ASSIGNED TASK:
The required result is each line of the entries below containing the string "range".
RECORDS START
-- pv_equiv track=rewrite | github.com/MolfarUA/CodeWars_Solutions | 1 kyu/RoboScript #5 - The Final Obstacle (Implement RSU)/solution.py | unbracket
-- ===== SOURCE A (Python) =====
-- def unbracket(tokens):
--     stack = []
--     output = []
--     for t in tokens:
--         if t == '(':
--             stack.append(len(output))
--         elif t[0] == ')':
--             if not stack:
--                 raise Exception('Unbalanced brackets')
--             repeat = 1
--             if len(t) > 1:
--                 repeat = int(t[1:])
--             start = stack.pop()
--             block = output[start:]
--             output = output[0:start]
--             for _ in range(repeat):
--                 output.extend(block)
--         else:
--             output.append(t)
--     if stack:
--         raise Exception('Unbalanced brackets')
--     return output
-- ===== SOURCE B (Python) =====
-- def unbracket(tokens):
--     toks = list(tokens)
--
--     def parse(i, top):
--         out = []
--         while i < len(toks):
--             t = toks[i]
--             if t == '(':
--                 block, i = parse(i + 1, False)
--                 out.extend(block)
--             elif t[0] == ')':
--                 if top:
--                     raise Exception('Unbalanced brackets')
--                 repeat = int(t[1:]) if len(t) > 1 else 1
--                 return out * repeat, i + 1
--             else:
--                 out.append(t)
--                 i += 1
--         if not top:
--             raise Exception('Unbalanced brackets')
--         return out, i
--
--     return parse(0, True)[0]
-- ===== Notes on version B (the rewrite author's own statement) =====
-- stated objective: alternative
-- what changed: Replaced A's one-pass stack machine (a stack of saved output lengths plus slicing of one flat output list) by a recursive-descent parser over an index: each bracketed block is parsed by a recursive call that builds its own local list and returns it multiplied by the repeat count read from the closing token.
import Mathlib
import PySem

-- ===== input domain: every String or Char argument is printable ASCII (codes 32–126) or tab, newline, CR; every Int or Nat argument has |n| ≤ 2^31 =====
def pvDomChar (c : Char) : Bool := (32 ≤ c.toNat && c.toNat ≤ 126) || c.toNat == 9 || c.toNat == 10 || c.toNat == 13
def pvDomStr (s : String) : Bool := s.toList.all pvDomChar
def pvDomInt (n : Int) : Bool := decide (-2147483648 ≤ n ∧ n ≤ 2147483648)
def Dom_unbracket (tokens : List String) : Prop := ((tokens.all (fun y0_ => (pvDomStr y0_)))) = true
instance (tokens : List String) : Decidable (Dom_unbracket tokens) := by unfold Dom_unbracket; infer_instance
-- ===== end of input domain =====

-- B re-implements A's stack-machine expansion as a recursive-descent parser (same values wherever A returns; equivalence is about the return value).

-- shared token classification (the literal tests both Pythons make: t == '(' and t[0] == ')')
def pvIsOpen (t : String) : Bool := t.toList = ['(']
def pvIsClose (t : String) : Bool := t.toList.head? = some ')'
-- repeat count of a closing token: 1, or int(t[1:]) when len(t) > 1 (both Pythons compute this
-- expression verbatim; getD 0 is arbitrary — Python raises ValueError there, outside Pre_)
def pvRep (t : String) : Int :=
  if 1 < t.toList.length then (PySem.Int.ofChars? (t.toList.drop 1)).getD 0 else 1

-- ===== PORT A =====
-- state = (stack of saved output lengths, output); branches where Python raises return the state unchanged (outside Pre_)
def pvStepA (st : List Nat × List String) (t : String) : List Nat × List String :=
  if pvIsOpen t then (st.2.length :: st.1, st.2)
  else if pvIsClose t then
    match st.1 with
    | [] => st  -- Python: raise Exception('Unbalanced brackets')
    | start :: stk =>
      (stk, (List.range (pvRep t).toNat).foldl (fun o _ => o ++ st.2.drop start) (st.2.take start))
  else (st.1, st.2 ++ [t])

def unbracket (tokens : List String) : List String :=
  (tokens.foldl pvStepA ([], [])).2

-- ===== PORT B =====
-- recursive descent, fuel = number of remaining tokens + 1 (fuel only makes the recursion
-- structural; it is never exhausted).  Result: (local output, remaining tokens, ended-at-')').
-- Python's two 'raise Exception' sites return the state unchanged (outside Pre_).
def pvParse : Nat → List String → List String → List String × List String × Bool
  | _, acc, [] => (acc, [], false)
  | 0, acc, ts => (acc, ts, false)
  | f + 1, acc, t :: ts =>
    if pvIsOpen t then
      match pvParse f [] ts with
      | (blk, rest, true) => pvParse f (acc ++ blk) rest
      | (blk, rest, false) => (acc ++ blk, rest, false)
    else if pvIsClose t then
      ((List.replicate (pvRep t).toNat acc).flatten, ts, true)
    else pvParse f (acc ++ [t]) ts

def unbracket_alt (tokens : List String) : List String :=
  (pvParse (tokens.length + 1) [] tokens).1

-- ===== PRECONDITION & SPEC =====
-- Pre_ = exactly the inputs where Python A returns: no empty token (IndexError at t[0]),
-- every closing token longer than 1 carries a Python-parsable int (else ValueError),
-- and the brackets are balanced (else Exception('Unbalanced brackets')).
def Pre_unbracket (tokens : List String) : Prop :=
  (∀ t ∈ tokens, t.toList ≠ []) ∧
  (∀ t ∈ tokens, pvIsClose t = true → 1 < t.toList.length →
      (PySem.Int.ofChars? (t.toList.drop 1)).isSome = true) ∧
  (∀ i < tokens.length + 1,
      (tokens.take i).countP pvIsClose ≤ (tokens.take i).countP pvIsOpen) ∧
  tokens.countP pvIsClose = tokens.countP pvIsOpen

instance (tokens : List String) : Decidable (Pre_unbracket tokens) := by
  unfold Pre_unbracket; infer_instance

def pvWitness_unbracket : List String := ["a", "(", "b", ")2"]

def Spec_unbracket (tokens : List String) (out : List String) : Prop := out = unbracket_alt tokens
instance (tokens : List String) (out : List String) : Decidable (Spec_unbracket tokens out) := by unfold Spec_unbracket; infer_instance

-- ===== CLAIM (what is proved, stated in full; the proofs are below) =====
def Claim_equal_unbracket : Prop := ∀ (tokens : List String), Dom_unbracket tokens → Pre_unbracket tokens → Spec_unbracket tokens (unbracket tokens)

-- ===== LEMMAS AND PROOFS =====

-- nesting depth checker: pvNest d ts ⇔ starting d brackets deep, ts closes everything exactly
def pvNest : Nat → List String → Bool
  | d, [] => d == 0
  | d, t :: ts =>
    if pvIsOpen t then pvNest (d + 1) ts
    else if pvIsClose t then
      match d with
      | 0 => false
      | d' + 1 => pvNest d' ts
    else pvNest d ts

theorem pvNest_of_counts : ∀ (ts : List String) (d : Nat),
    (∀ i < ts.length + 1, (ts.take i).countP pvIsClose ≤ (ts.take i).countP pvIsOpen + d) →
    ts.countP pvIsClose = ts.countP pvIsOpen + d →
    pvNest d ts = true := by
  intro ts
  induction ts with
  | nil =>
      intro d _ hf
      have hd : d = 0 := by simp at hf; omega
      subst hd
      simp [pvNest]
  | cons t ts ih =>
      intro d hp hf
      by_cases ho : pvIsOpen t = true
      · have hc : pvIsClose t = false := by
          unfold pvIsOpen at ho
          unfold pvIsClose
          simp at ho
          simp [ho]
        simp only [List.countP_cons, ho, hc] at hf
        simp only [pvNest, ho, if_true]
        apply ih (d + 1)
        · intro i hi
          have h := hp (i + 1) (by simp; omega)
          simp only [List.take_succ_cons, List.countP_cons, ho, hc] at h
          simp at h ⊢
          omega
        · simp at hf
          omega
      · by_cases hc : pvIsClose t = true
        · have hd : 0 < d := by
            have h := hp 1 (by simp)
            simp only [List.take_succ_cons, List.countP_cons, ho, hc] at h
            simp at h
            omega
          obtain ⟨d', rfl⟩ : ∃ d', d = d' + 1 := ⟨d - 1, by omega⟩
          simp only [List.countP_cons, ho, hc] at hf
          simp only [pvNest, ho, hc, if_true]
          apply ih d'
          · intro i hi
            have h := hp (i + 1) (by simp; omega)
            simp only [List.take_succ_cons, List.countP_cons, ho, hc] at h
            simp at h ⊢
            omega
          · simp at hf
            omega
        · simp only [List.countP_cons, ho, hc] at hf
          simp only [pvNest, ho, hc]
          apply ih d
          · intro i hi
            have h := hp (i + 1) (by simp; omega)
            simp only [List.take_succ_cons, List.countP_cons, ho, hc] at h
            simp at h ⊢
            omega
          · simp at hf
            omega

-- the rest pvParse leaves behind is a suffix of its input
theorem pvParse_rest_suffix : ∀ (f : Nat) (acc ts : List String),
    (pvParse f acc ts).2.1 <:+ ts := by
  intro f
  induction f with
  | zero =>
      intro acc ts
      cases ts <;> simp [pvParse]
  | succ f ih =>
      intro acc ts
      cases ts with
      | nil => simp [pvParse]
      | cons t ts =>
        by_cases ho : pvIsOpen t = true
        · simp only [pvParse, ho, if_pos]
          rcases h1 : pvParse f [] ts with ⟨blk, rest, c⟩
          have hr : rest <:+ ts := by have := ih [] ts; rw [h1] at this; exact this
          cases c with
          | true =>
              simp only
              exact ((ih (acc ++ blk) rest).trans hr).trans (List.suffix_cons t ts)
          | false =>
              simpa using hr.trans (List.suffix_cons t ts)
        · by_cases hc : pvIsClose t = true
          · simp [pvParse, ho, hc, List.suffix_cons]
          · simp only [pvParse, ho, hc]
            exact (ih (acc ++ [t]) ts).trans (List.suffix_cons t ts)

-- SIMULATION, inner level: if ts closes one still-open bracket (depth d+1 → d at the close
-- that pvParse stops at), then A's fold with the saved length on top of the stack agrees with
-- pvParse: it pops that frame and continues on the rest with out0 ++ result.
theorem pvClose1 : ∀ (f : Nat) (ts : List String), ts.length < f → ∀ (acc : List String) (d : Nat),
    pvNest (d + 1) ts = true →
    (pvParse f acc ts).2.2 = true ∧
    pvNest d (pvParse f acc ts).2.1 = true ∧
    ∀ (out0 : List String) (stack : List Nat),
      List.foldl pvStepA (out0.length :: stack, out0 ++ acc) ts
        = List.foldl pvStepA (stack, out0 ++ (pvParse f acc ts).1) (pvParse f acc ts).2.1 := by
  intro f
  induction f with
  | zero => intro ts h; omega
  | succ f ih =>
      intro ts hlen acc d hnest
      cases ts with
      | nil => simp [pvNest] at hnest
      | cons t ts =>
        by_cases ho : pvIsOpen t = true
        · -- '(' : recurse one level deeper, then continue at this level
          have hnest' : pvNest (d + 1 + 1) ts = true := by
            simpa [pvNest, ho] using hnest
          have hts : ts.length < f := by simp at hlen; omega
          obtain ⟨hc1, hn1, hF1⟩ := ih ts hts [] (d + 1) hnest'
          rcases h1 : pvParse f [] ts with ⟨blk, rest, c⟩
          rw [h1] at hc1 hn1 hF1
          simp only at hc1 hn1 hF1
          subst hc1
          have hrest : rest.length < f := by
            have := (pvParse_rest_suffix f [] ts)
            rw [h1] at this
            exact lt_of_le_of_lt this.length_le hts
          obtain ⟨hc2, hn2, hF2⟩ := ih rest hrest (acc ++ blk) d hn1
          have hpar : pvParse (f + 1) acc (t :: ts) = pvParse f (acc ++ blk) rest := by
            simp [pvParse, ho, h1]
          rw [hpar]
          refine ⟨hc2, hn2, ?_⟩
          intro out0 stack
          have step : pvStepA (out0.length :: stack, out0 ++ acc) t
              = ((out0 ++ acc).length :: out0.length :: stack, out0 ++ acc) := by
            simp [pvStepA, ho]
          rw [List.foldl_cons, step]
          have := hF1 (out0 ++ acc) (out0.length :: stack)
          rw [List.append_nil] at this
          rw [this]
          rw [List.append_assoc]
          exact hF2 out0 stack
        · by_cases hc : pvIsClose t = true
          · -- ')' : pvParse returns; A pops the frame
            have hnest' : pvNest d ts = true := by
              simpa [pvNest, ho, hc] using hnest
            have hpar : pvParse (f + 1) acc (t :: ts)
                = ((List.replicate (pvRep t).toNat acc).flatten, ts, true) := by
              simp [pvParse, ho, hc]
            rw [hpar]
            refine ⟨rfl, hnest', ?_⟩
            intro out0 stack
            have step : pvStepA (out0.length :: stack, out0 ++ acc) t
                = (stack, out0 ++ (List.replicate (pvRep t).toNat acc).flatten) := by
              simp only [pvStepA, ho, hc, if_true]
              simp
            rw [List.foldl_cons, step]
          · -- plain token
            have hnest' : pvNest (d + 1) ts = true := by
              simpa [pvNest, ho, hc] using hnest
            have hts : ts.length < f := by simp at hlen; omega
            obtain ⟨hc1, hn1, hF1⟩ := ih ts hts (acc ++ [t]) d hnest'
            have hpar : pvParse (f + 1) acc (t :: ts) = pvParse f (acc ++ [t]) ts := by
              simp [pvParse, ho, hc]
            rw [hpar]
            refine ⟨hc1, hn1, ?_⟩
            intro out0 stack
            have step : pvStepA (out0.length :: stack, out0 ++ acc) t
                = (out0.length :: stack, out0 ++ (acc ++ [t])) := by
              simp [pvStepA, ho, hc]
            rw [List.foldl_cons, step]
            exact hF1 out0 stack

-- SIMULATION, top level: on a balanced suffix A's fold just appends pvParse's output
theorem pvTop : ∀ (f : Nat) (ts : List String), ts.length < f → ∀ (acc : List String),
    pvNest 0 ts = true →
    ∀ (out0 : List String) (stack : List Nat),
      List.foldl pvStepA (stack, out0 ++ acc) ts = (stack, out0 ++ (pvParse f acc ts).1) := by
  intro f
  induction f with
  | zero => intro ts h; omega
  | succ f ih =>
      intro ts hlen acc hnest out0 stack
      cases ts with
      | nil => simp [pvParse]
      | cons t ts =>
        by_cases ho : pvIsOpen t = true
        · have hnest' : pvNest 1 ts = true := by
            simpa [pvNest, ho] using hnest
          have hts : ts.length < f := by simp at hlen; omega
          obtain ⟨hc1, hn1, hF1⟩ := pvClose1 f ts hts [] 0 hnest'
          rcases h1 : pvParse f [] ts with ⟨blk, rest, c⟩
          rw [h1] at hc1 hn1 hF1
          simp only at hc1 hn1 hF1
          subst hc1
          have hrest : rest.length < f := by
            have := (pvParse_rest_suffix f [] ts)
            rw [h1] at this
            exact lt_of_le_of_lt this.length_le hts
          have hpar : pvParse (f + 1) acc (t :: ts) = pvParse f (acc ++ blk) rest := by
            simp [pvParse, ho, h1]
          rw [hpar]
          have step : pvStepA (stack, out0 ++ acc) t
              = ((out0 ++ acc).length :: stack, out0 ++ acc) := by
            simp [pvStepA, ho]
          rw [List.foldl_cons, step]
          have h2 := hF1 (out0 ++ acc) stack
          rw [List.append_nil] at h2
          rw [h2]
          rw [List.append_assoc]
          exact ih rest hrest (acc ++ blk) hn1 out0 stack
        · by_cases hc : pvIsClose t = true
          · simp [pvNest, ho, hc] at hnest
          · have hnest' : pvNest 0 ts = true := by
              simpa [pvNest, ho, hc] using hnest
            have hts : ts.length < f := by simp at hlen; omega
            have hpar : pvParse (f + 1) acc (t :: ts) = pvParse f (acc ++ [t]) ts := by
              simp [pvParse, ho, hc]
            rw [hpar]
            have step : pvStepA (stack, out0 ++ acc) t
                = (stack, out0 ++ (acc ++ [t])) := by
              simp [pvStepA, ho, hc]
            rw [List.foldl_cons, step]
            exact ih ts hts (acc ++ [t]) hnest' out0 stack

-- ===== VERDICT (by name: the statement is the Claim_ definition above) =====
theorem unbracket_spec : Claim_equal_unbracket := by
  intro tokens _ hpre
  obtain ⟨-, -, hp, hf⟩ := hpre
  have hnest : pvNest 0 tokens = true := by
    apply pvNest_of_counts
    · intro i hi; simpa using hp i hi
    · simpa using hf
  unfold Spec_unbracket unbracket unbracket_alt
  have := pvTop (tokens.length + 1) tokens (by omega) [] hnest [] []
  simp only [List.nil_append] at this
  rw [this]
RECORDS END
EXERCISE SOLUTION:
--             for _ in range(repeat):
      (stk, (List.range (pvRep t).toNat).foldl (fun o _ => o ++ st.2.drop start) (st.2.take start))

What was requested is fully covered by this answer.